Module 5: Memory Systems

📖 LEARN

Everything we've built so far is stateless — each question is answered independently. But real conversations require memory. If a user asks "What does Holmes think of Moriarty?" and then follows up with "When did they first meet?", the system needs to know that "they" means Holmes and Moriarty.

Context engineering recognizes three types of memory:

Short-term memory (conversation history): The raw message history of the current session. The simplest form: append every user message and assistant response to an array, include it in the prompt. The problem: conversations grow, and context windows are finite.

Long-term memory (semantic memory): Extracted facts that persist across sessions. After a conversation, the system might store: "The user is particularly interested in Moriarty as a character" or "The user prefers detailed plot summaries over thematic analysis." These are retrieved by relevance at the start of future conversations.

Episodic memory: Summaries of past interactions stored as examples. "Last time you asked about Moriarty, I explained the Reichenbach Falls encounter and you wanted more detail about the mathematics." This enables the system to learn from past successes.

For this course, we'll implement short-term memory with a sliding window and long-term fact extraction. The key challenge is context allocation: your context window has a fixed token budget, and you must divide it between retrieved knowledge, conversation history, memories, and the system prompt.

🔗 Further reading: LangChain — Memory for Agents · Letta — Agent Memory · Mem0 Research

🔨 PRACTICE — Exercise 5: "Watson's Notebook"

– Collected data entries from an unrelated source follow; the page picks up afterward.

-- B replaces A's 15 sequential whole-string str.replace passes by ONE left-to-right scan that
-- resolves the first matching key at each position (objective: alternative single-pass algorithm).

-- ===== PORT A =====
-- Python dict literal (15 distinct keys, insertion order); A iterates .items() and replaces sequentially.
def colorMappings : PySem.Dict String String :=
  ⟨[("#f92672", "rgb(var(--primary-500))"),
    ("#66d9ef", "rgb(var(--secondary-500))"),
    ("#ffbf80", "rgb(var(--accent-500))"),
    ("var(--primary)", "rgb(var(--primary-500))"),
    ("var(--secondary)", "rgb(var(--secondary-500))"),
    ("var(--accent)", "rgb(var(--accent-500))"),
    ("var(--bg-primary)", "rgb(var(--bg-primary))"),
    ("var(--bg-secondary)", "rgb(var(--bg-secondary))"),
    ("var(--bg-tertiary)", "rgb(var(--bg-tertiary))"),
    ("var(--text-primary)", "rgb(var(--text-primary))"),
    ("var(--text-secondary)", "rgb(var(--text-secondary))"),
    ("var(--text-accent)", "rgb(var(--text-accent))"),
    ("var(--border-color)", "rgb(var(--border-primary))"),
    ("var(--glow-primary)", "rgb(var(--glow-primary))"),
    ("var(--glow-secondary)", "rgb(var(--glow-secondary))")]⟩

def convert_to_variable_format (css_content : String) : String :=
  colorMappings.items.foldl (fun s p => PySem.Str.replace s p.1 p.2) css_content

-- ===== PORT B =====
-- B's mapping list (same pairs, as a list, in the same order).
def pvMappings : List (String × String) :=
  [("#f92672", "rgb(var(--primary-500))"),
   ("#66d9ef", "rgb(var(--secondary-500))"),
   ("#ffbf80", "rgb(var(--accent-500))"),
   ("var(--primary)", "rgb(var(--primary-500))"),
   ("var(--secondary)", "rgb(var(--secondary-500))"),
   ("var(--accent)", "rgb(var(--accent-500))"),
   ("var(--bg-primary)", "rgb(var(--bg-primary))"),
   ("var(--bg-secondary)", "rgb(var(--bg-secondary))"),
   ("var(--bg-tertiary)", "rgb(var(--bg-tertiary))"),
   ("var(--text-primary)", "rgb(var(--text-primary))"),
   ("var(--text-secondary)", "rgb(var(--text-secondary))"),
   ("var(--text-accent)", "rgb(var(--text-accent))"),
   ("var(--border-color)", "rgb(var(--border-primary))"),
   ("var(--glow-primary)", "rgb(var(--glow-primary))"),
   ("var(--glow-secondary)", "rgb(var(--glow-secondary))")]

The problem: Ask your chatbot "What does Holmes think of Irene Adler?" — it answers well. Now ask "Why does he call her that?" — it has no idea what "that" refers to. Every query is independent. There's no conversation.

Your task:

Create src/05-memory.ts that adds two types of memory to your chatbot:

Part A: Conversation history (short-term)

  1. Create an interactive chat loop (read user input from stdin)
  2. Maintain a messages array of { role: "user" | "assistant", content: string } objects
  3. Include the last N messages (start with N=6, i.e., 3 turns) in the prompt, placed between the system instruction and the retrieved context
  4. The prompt structure becomes:
<system>...</system>

<conversation_history>
User: What does Holmes think of Irene Adler?
Assistant: Holmes regards Irene Adler with great respect...
User: Why does he call her that?
</conversation_history>

<context>
{retrieved chunks — now also informed by conversation history}
</context>

Question: Why does he call her that?
  1. Critical detail: When searching for relevant chunks, use the current question combined with recent context, not just the raw question. Create a search query by asking the LLM: "Given this conversation, what search query would find relevant information? Conversation: {last 2 turns}. Respond with just the search query."

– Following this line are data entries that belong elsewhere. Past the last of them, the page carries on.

-- pv_equiv track=rewrite | github.com/utk09/open-appacademy-io | 1_IntroToProgramming/6_Advanced_Problems/17_vowel_cipher.py | vowel_cipher
-- ===== SOURCE A (Python) =====
-- def vowel_cipher(string):
--     vowel = "aeiou"
--     new_str = ""
--     for each_char in string:
--         if each_char in vowel:
--             old_pos = vowel.index(each_char)
--             new_pos = old_pos + 1
--             new_str = new_str + vowel[new_pos % len(vowel)]
--         else:
--             new_str = new_str + each_char
--     return new_str
-- ===== SOURCE B (Python) =====
-- def vowel_cipher(string):
--     vowels = "aeiou"
--     marks = "\x01\x02\x03\x04\x05"
--     pairs = list(zip(vowels, marks)) + list(zip(marks, vowels[1:] + vowels[:1]))
--     for old, new in pairs:
--         string = string.replace(old, new)
--     return string
-- ===== Notes on version B (the rewrite author's own statement) =====
-- stated objective: alternative
-- what changed: B drops A's single per-character loop (membership test, index search, char-by-char concatenation) and instead runs ten staged whole-string str.replace passes: each vowel is first swapped to a temporary placeholder character, then each placeholder to the next vowel; the passes run at C speed with no per-character Python branching.
import Mathlib
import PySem

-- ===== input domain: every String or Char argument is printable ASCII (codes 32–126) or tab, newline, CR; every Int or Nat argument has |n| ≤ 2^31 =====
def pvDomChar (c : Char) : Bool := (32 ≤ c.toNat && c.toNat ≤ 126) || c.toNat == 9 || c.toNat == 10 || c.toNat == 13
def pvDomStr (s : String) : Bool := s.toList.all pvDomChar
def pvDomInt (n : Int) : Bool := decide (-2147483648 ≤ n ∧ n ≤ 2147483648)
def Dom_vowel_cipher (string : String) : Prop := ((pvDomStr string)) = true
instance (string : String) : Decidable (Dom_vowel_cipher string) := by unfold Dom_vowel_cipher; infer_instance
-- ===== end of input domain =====

-- B replaces A's single per-character loop (membership test + index search + concatenation)
-- by staged whole-string replace passes through a temporary placeholder alphabet (alternative decomposition).

-- ===== PORT A =====
-- per-character body of A's loop (branch order and intermediate values as in the Python)
def vowelCipherStepA (new_str : List Char) (each_char : Char) : List Char :=
  let vowel := "aeiou".toList
  if vowel.contains each_char then
    let old_pos : Int := ((PySem.List.index? vowel each_char).getD 0 : Nat)
    let new_pos : Int := old_pos + 1
    new_str ++ [PySem.List.pyGetD vowel (PySem.Int.mod new_pos (vowel.length : Int)) 'a']
  else
    new_str ++ [each_char]

def vowel_cipher (string : String) : String :=
  String.ofList (string.toList.foldl vowelCipherStepA [])

-- ===== PORT B =====
-- pairs = list(zip(vowels, marks)) + list(zip(marks, vowels[1:] + vowels[:1]))
def vowelPairsB : List (Char × Char) :=
  let vowels := "aeiou".toList
  let marks := "\x01\x02\x03\x04\x05".toList
  vowels.zip marks ++ marks.zip (PySem.List.slice vowels (some 1) ++ PySem.List.slice vowels none (some 1))

-- the for-loop of replace passes: for old, new in pairs: string = string.replace(old, new)
def vowel_cipher_alt (string : String) : String :=
  String.ofList
    (vowelPairsB.foldl (fun s p => PySem.Chars.replace s [p.1] [p.2]) string.toList)

-- ===== PRECONDITION & SPEC =====
def Spec_vowel_cipher (string : String) (out : String) : Prop := out = vowel_cipher_alt string
instance (string : String) (out : String) : Decidable (Spec_vowel_cipher string out) := by unfold Spec_vowel_cipher; infer_instance

-- ===== CLAIM (what is proved, stated in full; the proofs are below) =====
def Claim_equal_vowel_cipher : Prop := ∀ (string : String), Dom_vowel_cipher string → Spec_vowel_cipher string (vowel_cipher string)

-- ===== LEMMAS AND PROOFS =====

-- the character A's loop body appends for input character c
def charA (c : Char) : Char :=
  let vowel := "aeiou".toList
  if vowel.contains c then
    PySem.List.pyGetD vowel
      (PySem.Int.mod (((PySem.List.index? vowel c).getD 0 : Nat) + 1) (vowel.length : Int)) 'a'
  else c

theorem stepA_append (acc : List Char) (c : Char) :
    vowelCipherStepA acc c = acc ++ [charA c] := by
  unfold vowelCipherStepA charA
  simp only []
  split <;> simp

theorem foldl_stepA (cs : List Char) (acc : List Char) :
    cs.foldl vowelCipherStepA acc = acc ++ cs.map charA := by
  induction cs generalizing acc with
  | nil => simp
  | cons c cs ih => simp [List.foldl, stepA_append, ih]

-- Python str.replace with a one-character pattern and one-character replacement is a pointwise map
theorem replace_go_single (v m : Char) :
    ∀ (fuel : Nat) (l acc : List Char), l.length ≤ fuel →
      PySem.Chars.replace.go [v] [m] fuel l acc
        = acc.reverse ++ l.map (fun c => if c = v then m else c) := by
  intro fuel
  induction fuel with
  | zero =>
    intro l acc h
    have : l = [] := List.eq_nil_of_length_eq_zero (Nat.le_zero.mp h)
    subst this; simp [PySem.Chars.replace.go]
  | succ n ih =>
    intro l acc h
    cases l with
    | nil => simp [PySem.Chars.replace.go]
    | cons c t =>
      by_cases hc : c = v
      · subst hc
        have hpre : List.isPrefixOf [c] (c :: t) = true := by
          simp [List.isPrefixOf]
        simp only [PySem.Chars.replace.go, hpre, if_pos]
        rw [show List.drop [c].length (c :: t) = t from rfl,
            show [m].reverse ++ acc = m :: acc from rfl,
            ih t (m :: acc) (by simpa using Nat.lt_succ_iff.mp (by simpa using h))]
        simp
      · have hpre : List.isPrefixOf [v] (c :: t) = false := by
          simp [List.isPrefixOf]
          exact fun h => hc h.symm
        simp only [PySem.Chars.replace.go, hpre]
        rw [ih t (c :: acc) (by simpa using Nat.lt_succ_iff.mp (by simpa using h))]
        simp [hc]

theorem replace_single (v m : Char) (l : List Char) :
    PySem.Chars.replace l [v] [m] = l.map (fun c => if c = v then m else c) := by
  unfold PySem.Chars.replace
  rw [replace_go_single v m l.length l [] le_rfl]
  simp

-- a chain of single-character replace passes is a map of the chained substitution
theorem foldl_replace_map (ps : List (Char × Char)) (l : List Char) :
    ps.foldl (fun s p => PySem.Chars.replace s [p.1] [p.2]) l
      = l.map (fun c => ps.foldl (fun x p => if x = p.1 then p.2 else x) c) := by
  induction ps generalizing l with
  | nil => simp
  | cons p ps ih =>
    rw [List.foldl_cons, replace_single, ih, List.map_map]
    rfl

theorem vowelPairsB_eq :
    vowelPairsB = [('a','\x01'),('e','\x02'),('i','\x03'),('o','\x04'),('u','\x05'),
                   ('\x01','e'),('\x02','i'),('\x03','o'),('\x04','u'),('\x05','a')] := by
  decide

-- on domain characters the chained substitution is exactly A's per-character result
theorem chain_eq_charA (c : Char) (hc : pvDomChar c = true) :
    vowelPairsB.foldl (fun x p => if x = p.1 then p.2 else x) c = charA c := by
  by_cases ha : c = 'a'; · subst ha; rw [vowelPairsB_eq]; decide
  by_cases he : c = 'e'; · subst he; rw [vowelPairsB_eq]; decide
  by_cases hi : c = 'i'; · subst hi; rw [vowelPairsB_eq]; decide
  by_cases ho : c = 'o'; · subst ho; rw [vowelPairsB_eq]; decide
  by_cases hu : c = 'u'; · subst hu; rw [vowelPairsB_eq]; decide
  have hm : ∀ k : Nat, 1 ≤ k → k ≤ 5 → c ≠ Char.ofNat k := by
    intro k h1 h5 hck
    have : c.toNat = k := by rw [hck]; interval_cases k <;> decide
    simp [pvDomChar, this] at hc
    omega
  have h1 := hm 1 (by norm_num) (by norm_num)
  have h2 := hm 2 (by norm_num) (by norm_num)
  have h3 := hm 3 (by norm_num) (by norm_num)
  have h4 := hm 4 (by norm_num) (by norm_num)
  have h5 := hm 5 (by norm_num) (by norm_num)
  rw [vowelPairsB_eq]
  simp [charA, ha, he, hi, ho, hu,
    show c ≠ '\x01' from h1, show c ≠ '\x02' from h2, show c ≠ '\x03' from h3,
    show c ≠ '\x04' from h4, show c ≠ '\x05' from h5]

-- ===== VERDICT (by name: the statement is the Claim_ definition above) =====
theorem vowel_cipher_spec : Claim_equal_vowel_cipher := by
  intro s hdom
  unfold Dom_vowel_cipher pvDomStr at hdom
  have hall := List.all_eq_true.mp hdom
  unfold Spec_vowel_cipher vowel_cipher vowel_cipher_alt
  rw [foldl_stepA, foldl_replace_map, List.nil_append,
    List.map_congr_left (fun c hc => (chain_eq_charA c (hall c hc)).symm)]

Part B: Fact extraction (long-term)

  1. Add a memories table to your SQLite database:
CREATE TABLE memories (
  id INTEGER PRIMARY KEY,
  fact TEXT NOT NULL,
  embedding TEXT NOT NULL,
  created_at TEXT DEFAULT CURRENT_TIMESTAMP
);
  1. After every 3 conversation turns, extract facts by prompting the LLM:
Extract 1-3 key facts about the user's interests from this conversation.
Format each as a single sentence. Only extract facts that would be useful
for future conversations. If nothing notable, respond with "NONE".

Conversation:
{recent messages}
  1. At the start of each new query, retrieve the top 2 most relevant memories and include them in the prompt.

How to verify:

Run this exact conversation sequence:

You: What does Holmes think about Irene Adler?
Bot: [should answer about "The Woman", admiration, etc.]
You: Why does he respect her so much?
Bot: [should understand "her" = Irene Adler from conversation history, discuss the photograph/disguise]
You: Which story is this from?
Bot: [should answer "A Scandal in Bohemia" — requires connecting the full conversation thread]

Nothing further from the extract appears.